Add to `~/Library/Application Support/Claude/claude_desktop_config.json`:

```json
{
  "mcpServers": {
    "mnemostack": {
      "command": "mnemostack",
      "args": ["mcp-serve", "--provider", "gemini", "--collection", "my-memory"],
      "env": {
        "GEMINI_API_KEY": "your-key-here"
      }
    }
  }
}
```

Claude will then be able to call `mnemostack_search`, `mnemostack_answer`, and graph tools.
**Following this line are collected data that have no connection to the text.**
-- Int: same fact through PySem.Int.bor
theorem pv_bor_low (a b : Int) (k : Nat) (h0 : 0 ≤ a) (h1 : a < 2^k) (hb : 0 ≤ b) :
    PySem.Int.bor a (b <<< k) = a + b * 2^k := by
  have hs : b <<< k = b * 2^k := Int.shiftLeft_eq b k
  have hp : ((2^k : Nat) : Int) = (2:Int)^k := by push_cast; ring
  have hbs : 0 ≤ b * 2^k := by positivity
  have hb' : b = (b.toNat : Int) := (Int.toNat_of_nonneg hb).symm
  have ha' : a = (a.toNat : Int) := (Int.toNat_of_nonneg h0).symm
  rw [hs, PySem.Int.bor_of_nonneg h0 hbs]
  have htn0 : ((b.toNat <<< k : Nat) : Int) = b * 2^k := by
    rw [Nat.shiftLeft_eq]
    push_cast
    rw [Int.toNat_of_nonneg hb]
  have htn : (b * 2^k).toNat = b.toNat <<< k := by omega
  have hlt : a.toNat < 2^k := by
    rw [ha', ← hp] at h1
    exact_mod_cast h1
  rw [htn, pv_lor_low k a.toNat b.toNat hlt, Nat.shiftLeft_eq]
  push_cast
  rw [Int.toNat_of_nonneg h0, Int.toNat_of_nonneg hb]

-- Python v & 0xFF is v mod 256
theorem pv_byte_eq_mod (v : Int) : PySem.Int.band v 255 = v % 256 := by
  have h8 : (2:Nat)^8 - 1 = 255 := by norm_num
  have h255 : (255:Int).toNat = 255 := rfl
  by_cases hv : 0 ≤ v
  · rw [PySem.Int.band_of_nonneg hv (by norm_num)]
    have h := Nat.and_two_pow_sub_one_eq_mod v.toNat 8
    rw [h8] at h
    rw [h255, h]
    omega
  · simp only [PySem.Int.band, if_neg hv, if_pos (show (0:Int) ≤ 255 by norm_num)]
    have h := Nat.and_two_pow_sub_one_eq_mod (-v - 1).toNat 8
    rw [h8] at h
    rw [h255, Nat.land_comm, h]
    omega

theorem pv_byte_nonneg (v : Int) : 0 ≤ PySem.Int.band v 255 := by
  rw [pv_byte_eq_mod]; exact Int.emod_nonneg v (by norm_num)

theorem pv_byte_lt (v : Int) : PySem.Int.band v 255 < 256 := by
  rw [pv_byte_eq_mod]; exact Int.emod_lt_of_pos v (by norm_num)

def pvWord (vals : List Int) (i : Int) : Int :=
  (PySem.List.pyRange 0 4 1).foldl
    (fun w j =>
      if i + j < (vals.length : Int) then
        PySem.Int.bor w ((PySem.Int.band (PySem.List.pyGetD vals (i + j) 0) 255) <<< (j * 8).toNat)
      else w) 0

def pvByteAt (vals : List Int) (j : Int) : Int :=
  if j < (vals.length : Int) then PySem.Int.band (PySem.List.pyGetD vals j 0) 255 else 0

theorem pv_byteAt_nonneg (vals : List Int) (j : Int) : 0 ≤ pvByteAt vals j := by
  unfold pvByteAt; split_ifs
  · exact pv_byte_nonneg _
  · norm_num

theorem pv_byteAt_lt (vals : List Int) (j : Int) : pvByteAt vals j < 256 := by
  unfold pvByteAt; split_ifs
  · exact pv_byte_lt _
  · norm_num

-- A's inner 4-step fold is the little-endian value of the four guard-masked bytes
theorem pvWord_eq (vals : List Int) (i : Int) :
    pvWord vals i = pvByteAt vals i + pvByteAt vals (i+1) * 256
      + pvByteAt vals (i+2) * 65536 + pvByteAt vals (i+3) * 16777216 := by
  have hr4 : PySem.List.pyRange 0 4 1 = [0,1,2,3] := by decide
  have step : ∀ (w j : Int), 0 ≤ w → w < 2^((j*8).toNat) →
      (if i + j < (vals.length:Int) then
        PySem.Int.bor w ((PySem.Int.band (PySem.List.pyGetD vals (i+j) 0) 255) <<< (j*8).toNat)
      else w) = w + pvByteAt vals (i+j) * 2^((j*8).toNat) := by
    intro w j hw0 hwk
    unfold pvByteAt
    split_ifs with h
    · exact pv_bor_low w _ _ hw0 hwk (pv_byte_nonneg _)
    · ring
  have c0 := pv_byteAt_nonneg vals i; have c0' := pv_byteAt_lt vals i
  have b0 := pv_byteAt_nonneg vals (i+0); have b0' := pv_byteAt_lt vals (i+0)
  have b1 := pv_byteAt_nonneg vals (i+1); have b1' := pv_byteAt_lt vals (i+1)
  have b2 := pv_byteAt_nonneg vals (i+2); have b2' := pv_byteAt_lt vals (i+2)
  unfold pvWord
  rw [hr4]
  simp only [List.foldl_cons, List.foldl_nil]
  rw [step 0 0 (by norm_num) (by norm_num)]
  rw [step (0 + pvByteAt vals (i+0) * 2^(((0:Int)*8).toNat)) 1
      (by norm_num [show ((8:Int)).toNat = 8 from rfl] <;> omega)
      (by norm_num [show ((8:Int)).toNat = 8 from rfl] <;> omega)]
  rw [step (0 + pvByteAt vals (i+0) * 2^(((0:Int)*8).toNat) + pvByteAt vals (i+1) * 2^(((1:Int)*8).toNat)) 2
      (by norm_num [show ((8:Int)).toNat = 8 from rfl, show ((16:Int)).toNat = 16 from rfl] <;> omega)
      (by norm_num [show ((8:Int)).toNat = 8 from rfl, show ((16:Int)).toNat = 16 from rfl] <;> omega)]
  rw [step (0 + pvByteAt vals (i+0) * 2^(((0:Int)*8).toNat) + pvByteAt vals (i+1) * 2^(((1:Int)*8).toNat) + pvByteAt vals (i+2) * 2^(((2:Int)*8).toNat)) 3
      (by norm_num [show ((8:Int)).toNat = 8 from rfl, show ((16:Int)).toNat = 16 from rfl, show ((24:Int)).toNat = 24 from rfl] <;> omega)
      (by norm_num [show ((8:Int)).toNat = 8 from rfl, show ((16:Int)).toNat = 16 from rfl, show ((24:Int)).toNat = 24 from rfl] <;> omega)]
  norm_num [show ((8:Int)).toNat = 8 from rfl, show ((16:Int)).toNat = 16 from rfl, show ((24:Int)).toNat = 24 from rfl]

theorem pv_getD_cons (x : Int) (l : List Int) (i : Int) (hi : 0 ≤ i) (d : Int) :
    PySem.List.pyGetD (x::l) (i+1) d = PySem.List.pyGetD l i d := by
  simp [PySem.List.pyGetD, PySem.List.pyGet?, PySem.List.pyIdx?, hi, show (0:Int) ≤ i+1 by omega]
  by_cases h : i < (l.length:Int)
  · have h2 : i.toNat < l.length := by omega
    simp [h, show (i+1).toNat = i.toNat + 1 by omega, List.getElem?_eq_getElem h2]
  · simp [h]

theorem pv_byteAt_cons (x : Int) (l : List Int) (j : Int) (hj : 0 ≤ j) :
    pvByteAt (x::l) (j+1) = pvByteAt l j := by
  unfold pvByteAt
  rw [pv_getD_cons x l j hj]
  exact if_congr (by simp) rfl rfl

theorem pv_byteAt_cons4 (a b c d : Int) (l : List Int) (j : Int) (hj : 0 ≤ j) :
    pvByteAt (a::b::c::d::l) (j+4) = pvByteAt l j := by
  rw [show j+4 = (j+3)+1 by ring, pv_byteAt_cons _ _ _ (by omega),
      show j+3 = (j+2)+1 by ring, pv_byteAt_cons _ _ _ (by omega),
      show j+2 = (j+1)+1 by ring, pv_byteAt_cons _ _ _ (by omega),
      pv_byteAt_cons _ _ _ hj]
-- pv_equiv track=rewrite | github.com/Benjamin-van-Heerden/Python | google_foobar/level5/try_again_five.py | partitions_and_ways
-- ===== SOURCE A (Python) =====
-- def factorial(i, f_table):
--     """
--     read the factorial from the precomputed table
--
--     :param i: positive integer
--     :param f_table: previously computed factorial table
--     :return: the factorial of i
--     """
--     return f_table[i - 1]
--
-- def find_partition_ways(p, n, f_table):
--     """
--     this function computes the number:
--         n!/(1^{i_1}i_1!2^{i_2}i_2!...n^{i_n}i_n!)
--     where p is an integer partition of n that has i_1 1s, i_2 2s, ..., and i_n ns.
--     this number is described in https://franklinvp.github.io/2020-06-05-PolyaFooBar/.
--     it is a measure of how many ways the partition can be made up with given parameters
--
--     :param p: integer partition as a list
--     :param n: integer
--     :param f_table: previously computed factorial table
--     :return: the described number
--     """
--     counts = {}
--     for counter in p:
--         if counter in counts:
--             counts[counter] += 1
--         else:
--             counts[counter] = 1
--     result = factorial(n, f_table)
--     for color, frequency in counts.items():
--         result //= (color ** frequency) * factorial(frequency, f_table)
--     return result
--
-- def partitions_and_ways(total_nodes, f_table):
--     """
--     iterative algorithm to compute all the integer partitions of a given number as well as the "ways" they may
--     be formed from the function find_partition_ways(p, n, f_table). the algorithm itself can be found in this paper
--     https://arxiv.org/pdf/0909.2331.pdf, as discussed in the docstring of solution(w, h, s).
--
--     :param total_nodes: integer
--     :param f_table: previously computed factorial table
--     :return: a list of tuples of the partitions and their "ways"
--     """
--     k = 0  # index of last element in a partition
--     p = total_nodes * [0]  # to store a partition in p[0:k+1]
--     p[0] = total_nodes  # first partition is [n]
--
--     # the loop stops when the current partition has all 1s
--     temp_all_partitions = [0 for i in range(total_nodes + 1)]
--     k = 1
--     y = total_nodes - 1
--     result = []  # to store all the partitions
--     while k != 0:
--         x = temp_all_partitions[k - 1] + 1
--         k -= 1
--         while 2 * x <= y:
--             temp_all_partitions[k] = x
--             y -= x
--             k += 1
--         while x <= y:
--             temp_all_partitions[k] = x
--             temp_all_partitions[k + 1] = y
--             partition = temp_all_partitions[:k + 2]
--             result.append((partition, find_partition_ways(partition, total_nodes, f_table)))
--             x += 1
--             y -= 1
--         temp_all_partitions[k] = x + y
--         y = x + y - 1
--         partition = temp_all_partitions[:k + 1]
--         result.append((partition, find_partition_ways(partition, total_nodes, f_table)))
--     return result
-- ===== SOURCE B (Python) =====
-- def factorial(i, f_table):
--     return f_table[i - 1]
--
--
-- def find_partition_ways(p, n, f_table):
--     counts = {}
--     for counter in p:
--         if counter in counts:
--             counts[counter] += 1
--         else:
--             counts[counter] = 1
--     result = factorial(n, f_table)
--     for color, frequency in counts.items():
--         result //= (color ** frequency) * factorial(frequency, f_table)
--     return result
--
--
-- def partitions_and_ways(total_nodes, f_table):
--     if total_nodes < 1:
--         raise IndexError("total_nodes must be a positive integer")
--
--     def asc(n, m):
--         # all partitions of n into non-decreasing parts >= m, lexicographic order
--         if n == 0:
--             return [[]]
--         out = []
--         for i in range(m, n + 1):
--             for tail in asc(n - i, i):
--                 out.append([i] + tail)
--         return out
--     return [(p, find_partition_ways(p, total_nodes, f_table))
--             for p in asc(total_nodes, 1)]
-- ===== Notes on version B (the rewrite author's own statement) =====
-- stated objective: alternative
-- what changed: Replaces the iterative accelAsc stack-array while-loop with a recursive ascending-partition generator asc(n, m) that prefixes each i in [m, n] onto the partitions of n-i with parts >= i, then maps find_partition_ways over the generated list.
import Mathlib
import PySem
### Custom embedding provider

```python
from mnemostack.embeddings import EmbeddingProvider, register_provider

class MyProvider(EmbeddingProvider):
    @property
    def name(self): return "my-provider"
    @property
    def dimension(self): return 512
    def embed(self, text): ...
    def embed_batch(self, texts): ...

register_provider("my-provider", MyProvider)
```

## Design

See [ARCHITECTURE.md](ARCHITECTURE.md) for detailed design: pipeline stages, Qdrant schema, Memgraph temporal model, consolidation runtime, MCP tools.

### Pipeline state

The 8-stage pipeline needs a tiny bit of state between calls (Q-learning weights, inhibition-of-return history, per-document gravity/hub counters). `FileStateStore(path)` persists it to a JSON file. For multi-process servers, implement your own `StateStore` (two methods: `load()` / `save(state)`) backed by Redis or your database.

### Graceful degradation

Any retriever can fail (Memgraph down, Qdrant unreachable, BM25 corpus empty). `Recaller` logs and continues with the remaining sources. The LLM reranker is wrapped in try/except by convention — if the LLM is rate-limited, the pre-rerank order is returned. This is deliberate: a memory stack that goes dark because one component hiccuped is worse than a slightly degraded one.

## Roadmap

- [x] Embedding provider registry (Gemini / Ollama / HuggingFace)
- [x] LLM provider registry (Gemini Flash / Ollama)
- [x] Qdrant wrapper
- [x] BM25 + RRF recall pipeline
- [x] Answer mode with confidence + citations
- [x] LLM-based reranker
- [x] Memgraph wrapper with temporal validity
- [x] Consolidation runtime (phase orchestrator)
- [x] CLI (`mnemostack health/search/answer/index/mcp-serve`)
- [x] MCP server (Model Context Protocol)
- [ ] Text → graph triple extractor helpers
- [ ] Config file support (YAML/JSON)
- [ ] Async variants for high-throughput servers
- [ ] Docker compose examples

## License

Apache 2.0 — see [LICENSE](LICENSE).

## Contributing

Early days. Issues and PRs welcome once API stabilizes.